-- pv_equiv track=rewrite | github.com/Sachaa-Thanasius/pycc | src/pycc/lexer.py | _replace_line_continuations
-- ===== SOURCE A (Python) =====
-- def _replace_line_continuations(source: str, /) -> str:
--     """Remove line continuations while keeping logical and physical line numbers synced via extra newlines."""
--
--     line_continuation_count = 0
--     fixed_lines: list[str] = []
--
--     for line in source.splitlines(keepends=True):
--         if line.endswith("\\\n"):
--             # Discard the line continuation characters.
--             fixed_lines.append(line.removesuffix("\\\n"))
--             line_continuation_count += 1
--
--         else:
--             fixed_lines.append(line)
--
--             if line_continuation_count:
--                 # Pad with newlines to match the number of line continuations so far.
--                 fixed_lines.append("\n" * line_continuation_count)
--                 line_continuation_count = 0
--
--     return "".join(fixed_lines)
-- ===== SOURCE B (Python) =====
-- def _replace_line_continuations(source: str, /) -> str:
--     """Single character-level scan: no splitlines, no per-line suffix checks."""
--     out: list[str] = []
--     pending = 0
--     midline = False
--     i = 0
--     n = len(source)
--     while i < n:
--         c = source[i]
--         if c == "\\" and i + 1 < n and source[i + 1] == "\n":
--             pending += 1
--             midline = False
--             i += 2
--         elif c == "\r" and i + 1 < n and source[i + 1] == "\n":
--             out.append("\r\n")
--             out.append("\n" * pending)
--             pending = 0
--             midline = False
--             i += 2
--         elif c == "\n" or c == "\r":
--             out.append(c)
--             out.append("\n" * pending)
--             pending = 0
--             midline = False
--             i += 1
--         else:
--             out.append(c)
--             midline = True
--             i += 1
--     if midline and pending:
--         out.append("\n" * pending)
--     return "".join(out)
-- ===== Notes on version B (the rewrite author's own statement) =====
-- stated objective: alternative
-- what changed: Replaces splitlines(keepends=True) + per-line endswith/removesuffix processing with a single character-level scan that recognises backslash-newline pairs and line terminators directly, flushing the newline padding inline.
import Mathlib
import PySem

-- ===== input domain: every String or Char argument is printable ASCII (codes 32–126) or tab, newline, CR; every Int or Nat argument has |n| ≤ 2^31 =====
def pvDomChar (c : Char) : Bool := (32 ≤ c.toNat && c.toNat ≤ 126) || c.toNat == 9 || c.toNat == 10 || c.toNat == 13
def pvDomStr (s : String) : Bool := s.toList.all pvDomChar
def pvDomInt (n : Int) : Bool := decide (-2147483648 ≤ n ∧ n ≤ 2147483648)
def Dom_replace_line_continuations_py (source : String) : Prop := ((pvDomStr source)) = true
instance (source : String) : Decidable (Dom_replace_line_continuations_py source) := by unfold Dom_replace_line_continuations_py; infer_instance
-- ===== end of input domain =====

-- B replaces A's splitlines(keepends=True) + per-line endswith/removesuffix processing by a
-- single character-level scan (alternative decomposition, same asymptotic cost).

-- ===== PORT A =====

def pySplitlinesKeep : List Char → List Char → List (List Char)
  | [], cur => if cur = [] then [] else [cur.reverse]
  | '\r' :: '\n' :: rest, cur => (cur.reverse ++ ['\r', '\n']) :: pySplitlinesKeep rest []
  | '\r' :: rest, cur => (cur.reverse ++ ['\r']) :: pySplitlinesKeep rest []
  | '\n' :: rest, cur => (cur.reverse ++ ['\n']) :: pySplitlinesKeep rest []
  | c :: rest, cur => pySplitlinesKeep rest (c :: cur)

def pyRemovesuffixBN (l : List Char) : List Char :=
  if PySem.Chars.endswith l ['\\', '\n'] then l.dropLast.dropLast else l

def replace_line_continuations_py (source : String) : String :=
  let r := (pySplitlinesKeep source.toList []).foldl
    (fun (st : Nat × List (List Char)) line =>
      if PySem.Chars.endswith line ['\\', '\n'] then
        (st.1 + 1, st.2 ++ [pyRemovesuffixBN line])
      else
        (0, (st.2 ++ [line]) ++ (if st.1 ≠ 0 then [List.replicate st.1 '\n'] else [])))
    ((0 : Nat), ([] : List (List Char)))
  String.mk (PySem.Chars.join [] r.2)

-- ===== PORT B =====

-- B's while-loop scan: pending = number of continuations removed so far, midline = a character
-- was emitted since the last continuation/terminator (controls the end-of-input flush)
def altGo : List Char → Nat → Bool → List Char
  | [], p, mid => if mid && p ≠ 0 then List.replicate p '\n' else []
  | '\\' :: '\n' :: rest, p, _ => altGo rest (p + 1) false
  | '\r' :: '\n' :: rest, p, _ =>
      '\r' :: '\n' :: ((if p ≠ 0 then List.replicate p '\n' else []) ++ altGo rest 0 false)
  | '\r' :: rest, p, _ =>
      '\r' :: ((if p ≠ 0 then List.replicate p '\n' else []) ++ altGo rest 0 false)
  | '\n' :: rest, p, _ =>
      '\n' :: ((if p ≠ 0 then List.replicate p '\n' else []) ++ altGo rest 0 false)
  | c :: rest, p, _ => c :: altGo rest p true

def replace_line_continuations_py_alt (source : String) : String :=
  String.mk (altGo source.toList 0 false)

-- ===== PRECONDITION & SPEC =====
def Spec_replace_line_continuations_py (source : String) (out : String) : Prop := out = replace_line_continuations_py_alt source
instance (source : String) (out : String) : Decidable (Spec_replace_line_continuations_py source out) := by unfold Spec_replace_line_continuations_py; infer_instance

-- ===== CLAIM (what is proved, stated in full; the proofs are below) =====
def Claim_equal_replace_line_continuations_py : Prop := ∀ (source : String), Dom_replace_line_continuations_py source → Spec_replace_line_continuations_py source (replace_line_continuations_py source)

-- ===== LEMMAS AND PROOFS =====

def runA : List (List Char) → Nat → List Char
  | [], _ => []
  | l :: ls, p =>
      if PySem.Chars.endswith l ['\\', '\n'] then
        pyRemovesuffixBN l ++ runA ls (p + 1)
      else
        l ++ (if p ≠ 0 then List.replicate p '\n' else []) ++ runA ls 0

theorem join_nil_eq_flatten (l : List (List Char)) : PySem.Chars.join [] l = l.flatten := by
  induction l with
  | nil => rfl
  | cons a l ih =>
    cases l with
    | nil => simp [PySem.Chars.join_singleton]
    | cons b l => rw [PySem.Chars.join_cons_cons, ih]; simp

theorem foldA_eq_runA (lines : List (List Char)) (p : Nat) (acc : List (List Char)) :
    (lines.foldl
      (fun (st : Nat × List (List Char)) line =>
        if PySem.Chars.endswith line ['\\', '\n'] then
          (st.1 + 1, st.2 ++ [pyRemovesuffixBN line])
        else
          (0, (st.2 ++ [line]) ++ (if st.1 ≠ 0 then [List.replicate st.1 '\n'] else [])))
      (p, acc)).2.flatten = acc.flatten ++ runA lines p := by
  induction lines generalizing p acc with
  | nil => simp [runA]
  | cons l ls ih =>
    rw [List.foldl_cons]
    by_cases h : PySem.Chars.endswith l ['\\', '\n'] = true
    · rw [if_pos h, ih, runA, if_pos h]
      simp
    · rw [if_neg h, ih, runA, if_neg h]
      by_cases hp : p = 0 <;> simp [hp]

theorem endswith_no_nl (l : List Char) (h : '\n' ∉ l) :
    PySem.Chars.endswith l ['\\', '\n'] = false := by
  rw [← Bool.not_eq_true, PySem.Chars.endswith_iff]
  intro hs
  exact h (hs.subset (by simp))

theorem endswith_rn_false (xs : List Char) :
    PySem.Chars.endswith (xs ++ ['\r', '\n']) ['\\', '\n'] = false := by
  rw [← Bool.not_eq_true, PySem.Chars.endswith_iff]
  intro h
  have h2 : ['\r', '\n'] <:+ xs ++ ['\r', '\n'] := List.suffix_append _ _
  have h3 := List.suffix_of_suffix_length_le h h2 (by simp)
  have h4 := h3.eq_of_length (by simp)
  simp at h4

theorem endswith_nl_false (xs : List Char) (h : xs.getLast? ≠ some '\\') :
    PySem.Chars.endswith (xs ++ ['\n']) ['\\', '\n'] = false := by
  rw [← Bool.not_eq_true, PySem.Chars.endswith_iff]
  rintro ⟨t, ht⟩
  have h2 := congrArg List.dropLast ht
  simp [List.dropLast_concat] at h2
  apply h
  rw [← h2]
  simp

theorem endswith_bn (xs : List Char) :
    PySem.Chars.endswith (xs ++ ['\\', '\n']) ['\\', '\n'] = true := by
  rw [PySem.Chars.endswith_iff]; exact List.suffix_append _ _

theorem runA_splitlines (cs : List Char) (p : Nat) (mid : Bool) :
    ∀ (cur : List Char), '\n' ∉ cur → '\r' ∉ cur →
      (cs.head? = some '\n' → cur.head? ≠ some '\\') →
      mid = decide (cur ≠ []) →
      runA (pySplitlinesKeep cs cur) p = cur.reverse ++ altGo cs p mid := by
  induction cs, p, mid using altGo.induct with
  | case1 p mid hm =>
    intro cur hn hr _ hmid
    have hc : cur ≠ [] := by
      intro h; subst h; simp at hmid; simp [hmid] at hm
    have hno : '\n' ∉ cur.reverse := by simpa using hn
    simp only [Bool.and_eq_true, decide_eq_true_eq] at hm
    simp [pySplitlinesKeep, hc, runA, altGo, endswith_no_nl _ hno, hm.1, hm.2]
  | case2 p mid hm =>
    intro cur hn hr _ hmid
    by_cases hc : cur = []
    · subst hc
      have hf : mid = false := by simpa using hmid
      subst hf
      simp [pySplitlinesKeep, runA, altGo]
    · have hno : '\n' ∉ cur.reverse := by simpa using hn
      rw [hmid] at hm
      simp only [ne_eq, hc, not_false_iff, decide_true, Bool.true_and,
        decide_eq_true_eq, Decidable.not_not] at hm
      simp [pySplitlinesKeep, hc, runA, altGo, endswith_no_nl _ hno, hmid, hm]
  | case3 rest p x ih =>
    intro cur hn hr _ _
    have h1 : pySplitlinesKeep ('\\' :: '\n' :: rest) cur
        = (cur.reverse ++ ['\\', '\n']) :: pySplitlinesKeep rest [] := by
      simp [pySplitlinesKeep]
    rw [h1, runA, if_pos (endswith_bn _), ih [] (by simp) (by simp) (by simp) (by simp)]
    simp [pyRemovesuffixBN, endswith_bn, altGo]
  | case4 rest p x ih =>
    intro cur hn hr _ _
    rw [show pySplitlinesKeep ('\r' :: '\n' :: rest) cur
        = (cur.reverse ++ ['\r', '\n']) :: pySplitlinesKeep rest [] from by simp [pySplitlinesKeep],
      runA, if_neg (by simp [endswith_rn_false]), ih [] (by simp) (by simp) (by simp) (by simp)]
    simp [altGo]
  | case5 rest p x hne ih =>
    intro cur hn hr _ _
    have hrw : pySplitlinesKeep ('\r' :: rest) cur
        = (cur.reverse ++ ['\r']) :: pySplitlinesKeep rest [] := by
      match rest with
      | [] => simp [pySplitlinesKeep]
      | c' :: rest' =>
        have : c' ≠ '\n' := fun h => hne rest' (by rw [h])
        simp [pySplitlinesKeep, this]
    have hno : '\n' ∉ cur.reverse ++ ['\r'] := by simpa using hn
    rw [hrw, runA, if_neg (by simp [endswith_no_nl _ hno]),
      ih [] (by simp) (by simp) (by simp) (by simp)]
    have haltGo : altGo ('\r' :: rest) p x
        = '\r' :: ((if p ≠ 0 then List.replicate p '\n' else []) ++ altGo rest 0 false) := by
      match rest with
      | [] => rfl
      | c' :: rest' =>
        have : c' ≠ '\n' := fun h => hne rest' (by rw [h])
        simp [altGo, this]
    rw [haltGo]; simp
  | case6 rest p x ih =>
    intro cur hn hr hbn _
    have hlast : cur.reverse.getLast? ≠ some '\\' := by
      rw [List.getLast?_reverse]
      exact hbn rfl
    rw [show pySplitlinesKeep ('\n' :: rest) cur
        = (cur.reverse ++ ['\n']) :: pySplitlinesKeep rest [] from by simp [pySplitlinesKeep],
      runA, if_neg (by simp [endswith_nl_false _ hlast]),
      ih [] (by simp) (by simp) (by simp) (by simp)]
    simp [altGo]
  | case7 c rest p x h1 h2 h3 h4 ih =>
    intro cur hn hr _ _
    have hcn : c ≠ '\n' := fun h => h4 h
    have hcr : c ≠ '\r' := fun h => h3 h
    have hrw : pySplitlinesKeep (c :: rest) cur = pySplitlinesKeep rest (c :: cur) := by
      rw [pySplitlinesKeep.eq_def]
      split <;> simp_all
    have haltGo : altGo (c :: rest) p x = c :: altGo rest p true := by
      rw [altGo.eq_def]
      split <;> simp_all
    have hbn' : rest.head? = some '\n' → (c :: cur).head? ≠ some '\\' := by
      intro hhead
      cases rest with
      | nil => simp at hhead
      | cons r0 rr =>
        simp only [List.head?] at hhead
        intro hcc
        simp only [List.head?, Option.some.injEq] at hcc
        exact h1 rr hcc (by rw [Option.some.injEq] at hhead; rw [hhead])
    rw [hrw, ih (c :: cur) (by simp only [List.mem_cons, not_or]; exact ⟨Ne.symm hcn, hn⟩)
      (by simp only [List.mem_cons, not_or]; exact ⟨Ne.symm hcr, hr⟩) hbn' (by simp), haltGo]
    simp

-- ===== VERDICT (by name: the statement is the Claim_ definition above) =====
theorem replace_line_continuations_py_spec : Claim_equal_replace_line_continuations_py := by
  intro source _
  unfold Spec_replace_line_continuations_py replace_line_continuations_py
    replace_line_continuations_py_alt
  simp only [join_nil_eq_flatten, foldA_eq_runA]
  rw [runA_splitlines source.toList 0 false [] (by simp) (by simp) (by simp) (by simp)]
  simp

——————————

Retrieve each line of the data in which the word "while" can be found.

- [Exercise result]
--     """Remove line continuations while keeping logical and physical line numbers synced via extra newlines."""
--     while i < n:
-- B's while-loop scan: pending = number of continuations removed so far, midline = a character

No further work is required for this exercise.